The first use case we implemented in production was the dispatch of database credentials to users. Using our existing employee directory, stored in LDAP, we mapped our organization groups to an access control list (ACL) for each of the Vault backends. Users belonging to those ACLs are now able to access their temporary credentials by requesting them via our internal chatbot or a web UI. Their credentials expire in 12 hours. The payoff for this use case is substantial: onboarding and offboarding a team member no longer requires any direct manipulation of databases or other systems, and we can guarantee that employees have access to data only when they actually need it to perform their jobs. Moreover, employee credentials can be easily revoked with one chatbot command.

Integrating services with Vault for database backends was a more challenging effort. Traditionally, services are configured at boot time with a variety of environment variables, including static credentials. Vault’s method of dispatching transitory credentials forced us to handle runtime rotating credentials in every library used to manage database connections. Thankfully, Oscar runs a tight ship with respect to database access, and we have only a few libraries handling database connections across our services.

So, with some deft engineering by our Engineering Effectiveness team, we were able to augment the libraries to handle the temporal nature of credentials; holding two sets of credentials at any point in time allows the code to handle failures more gracefully. We manage authorization via the AppRole authentication backend method, and roles are namespaced using role names in our scheduler — another convention that makes things easy to automate. The resulting payoff has been seamless automation and integration with backend databases for all services deployed on our platform.

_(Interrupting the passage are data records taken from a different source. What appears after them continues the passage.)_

-- ===== VERDICT (by name: the statement is the Claim_ definition above) =====
theorem get_next_available_ip_spec : Claim_equal_get_next_available_ip := by
  intro used_ips _ hpre
  unfold Spec_get_next_available_ip get_next_available_ip
  -- A side: head of the filtered candidate range
  set p : Int → Bool :=
    fun i => !(PySem.Set.contains (PySem.Set.ofList used_ips) ("10.0.0." ++ PySem.Int.toStr i)) with hp
  have hpiff : ∀ i, p i = true ↔ ("10.0.0." ++ PySem.Int.toStr i) ∉ used_ips := by
    intro i
    rw [hp]
    simp [PySem.Set.mem_ofList]
  have hsplit : PySem.List.pyRange 1 255 1 = 1 :: PySem.List.pyRange 2 255 1 := by
    have := PySem.List.pyRange_one_cons (a := 1) (b := 255) (by norm_num)
    simpa using this
  rw [hsplit]
  have h1s : ("10.0.0." ++ PySem.Int.toStr 1) = "10.0.0.1" := by decide
  have hskip : pvIpGoA (PySem.Set.ofList used_ips) (1 :: PySem.List.pyRange 2 255 1)
      = pvIpGoA (PySem.Set.ofList used_ips) (PySem.List.pyRange 2 255 1) := by
    simp only [pvIpGoA]
    rw [if_pos h1s]
  rw [hskip, pvIpGoA_eq_filter_head _ _ pvIp_no_server]
  have hpwL : ((PySem.List.pyRange 2 255 1).filter p).Pairwise (· < ·) :=
    (PySem.List.pairwise_lt_pyRange_one (a := 2) (b := 255)).filter p
  obtain ⟨i0, hi0, hni0⟩ := hpre
  have hmemf : i0 ∈ (PySem.List.pyRange 2 255 1).filter p :=
    List.mem_filter.mpr ⟨hi0, (hpiff i0).mpr hni0⟩
  obtain ⟨m, hm⟩ : ∃ m, ((PySem.List.pyRange 2 255 1).filter p).head? = some m := by
    cases hfl : (PySem.List.pyRange 2 255 1).filter p with
    | nil => rw [hfl] at hmemf; simp at hmemf
    | cons x t => exact ⟨x, rfl⟩
  obtain ⟨hmmem, hmmin⟩ := pvHead_min hpwL hm
  have hmrange : m ∈ PySem.List.pyRange 2 255 1 := (List.mem_filter.mp hmmem).1
  have hmp : ("10.0.0." ++ PySem.Int.toStr m) ∉ used_ips :=
    (hpiff m).mp (List.mem_filter.mp hmmem).2
  have hmbound : 2 ≤ m ∧ m ≤ 254 := by
    have := PySem.List.mem_pyRange_one.mp hmrange
    omega
  -- B side: gap scan over the sorted parsed host numbers
  set used_nums : PySem.Set Int :=
    (used_ips.map pvHostNum?).foldl
      (fun s n? => match n? with | some n => PySem.Set.add s n | none => s) PySem.Set.empty
    with hun
  have hmemN : ∀ k, k ∈ used_nums ↔ ∃ ip ∈ used_ips, pvHostNum? ip = some k := by
    intro k
    rw [hun, pvMem_fold]
    simp [PySem.Set.empty, List.mem_map]
  have hiffN : ∀ k, k ∈ PySem.List.pyRange 2 255 1 →
      (k ∈ used_nums ↔ ("10.0.0." ++ PySem.Int.toStr k) ∈ used_ips) := by
    intro k hk
    rw [hmemN]
    constructor
    · rintro ⟨ip, hip, hparse⟩
      obtain ⟨heq, _, _⟩ := pvHostNum?_some hparse
      exact heq ▸ hip
    · intro hmem
      exact ⟨_, hmem, pvHostNum?_canon k hk⟩
  have hnodupN : used_nums.Nodup := pvNodup_fold _ _ (by simp [PySem.Set.empty])
  set l := PySem.List.sorted used_nums (fun i : Int => i) false with hl
  have hmemL : ∀ k, k ∈ l ↔ k ∈ used_nums := fun k => PySem.List.mem_sorted _ _ _ _
  have hpwl : l.Pairwise (· < ·) := by
    have hle : l.Pairwise (· ≤ ·) := PySem.List.sorted_pairwise used_nums (fun i : Int => i)
    have hnd : l.Nodup :=
      (PySem.List.sorted_perm used_nums (fun i : Int => i) false).nodup_iff.mpr hnodupN
    exact (hle.and hnd).imp (fun h => lt_of_le_of_ne h.1 h.2)
  have hgel : ∀ n ∈ l, (2 : Int) ≤ n := by
    intro n hn
    obtain ⟨ip, _, hparse⟩ := (hmemN n).mp ((hmemL n).mp hn)
    exact (pvHostNum?_some hparse).2.1
  obtain ⟨hle2, hnotin, hall⟩ := pvGap_spec l 2 hpwl hgel
  set e := pvGap 2 l with he
  -- e = m
  have hem : e = m := by
    have h1 : e ≤ m := by
      by_contra hlt
      rw [not_le] at hlt
      have : m ∈ l := hall m hmbound.1 hlt
      obtain ⟨ip, hip, hparse⟩ := (hmemN m).mp ((hmemL m).mp this)
      obtain ⟨heq, _, _⟩ := pvHostNum?_some hparse
      exact hmp (heq ▸ hip)
    have h2 : m ≤ e := by
      have herange : e ∈ PySem.List.pyRange 2 255 1 :=
        PySem.List.mem_pyRange_one.mpr ⟨hle2, by omega⟩
      have hestr : ("10.0.0." ++ PySem.Int.toStr e) ∉ used_ips := by
        intro hmem
        exact hnotin ((hmemL e).mpr ((hiffN e herange).mpr hmem))
      exact hmmin e (List.mem_filter.mpr ⟨herange, (hpiff e).mpr hestr⟩)
    omega
  have halt : get_next_available_ip_alt used_ips =
      if 254 < pvGap 2 (PySem.List.sorted used_nums (fun i : Int => i) false) then ""
      else "10.0.0." ++ PySem.Int.toStr (pvGap 2 (PySem.List.sorted used_nums (fun i : Int => i) false)) := rfl
  rw [hm, halt]
  show ("10.0.0." ++ PySem.Int.toStr m) = _
  rw [show pvGap 2 (PySem.List.sorted used_nums (fun i : Int => i) false) = m from hem]
  rw [if_neg (by omega)]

In the same fashion, we were able to seamlessly and securely integrate services and user access to our cloud services like Amazon S3. Management of static secrets has also been moved to Vault: at the moment, we have a simple process of syncing static secrets from a private, encrypted Git repository to Vault.

Oscar’s new superpowers

Vault gives us some awesome features right out of the box, my favorites being auditing of all access requests, and a break-glass procedure that gives us the ability to lock down all systems and make them inaccessible in case of a security breach.

But the biggest win became clear as we kicked off the process of architecting our new infrastructure that has the ability to host a variety of platforms and multiple product tenants. This is not a simple endeavor. Adding to the complexity, we’re going to build two overlapping environmental dimensions: infrastructure environments for promoting changes to the underlying server images and tenant environments for developing, testing and releasing products. These two overlapping dimensions have to work in conjunction, without duplicating the entire stack for every permutation of the platform, while at the same time ensuring that members’ data, and the systems that access it, is limited to authorized personnel only. As a result of our systems integration with Vault, a lot of these features will be much easier to implement.

Thanks to HashiCorp’s other products, we can integrate service discovery (Consul), scheduler (Nomad), and secrets management (Vault) across federated VPCs in a multi-tenant environment. We are now exploring the use of Nomad’s “regions” to manage our platform deployment, with its “data center” concept used to manage tenants. Finally, with Vault as our security control plane, we control access and prevent environmental cross-contamination. Namespacing regions and datacenters, in conjunction with Vault X.509 certificates backend, make a robust set of controls we can dynamically configure and deploy.

At Oscar, our members’ security and privacy is paramount. As SREs, we work on technology a few layers beneath the member products and on tools that are undetectable to members, but our organization is critical to strengthening the trust that binds us to them.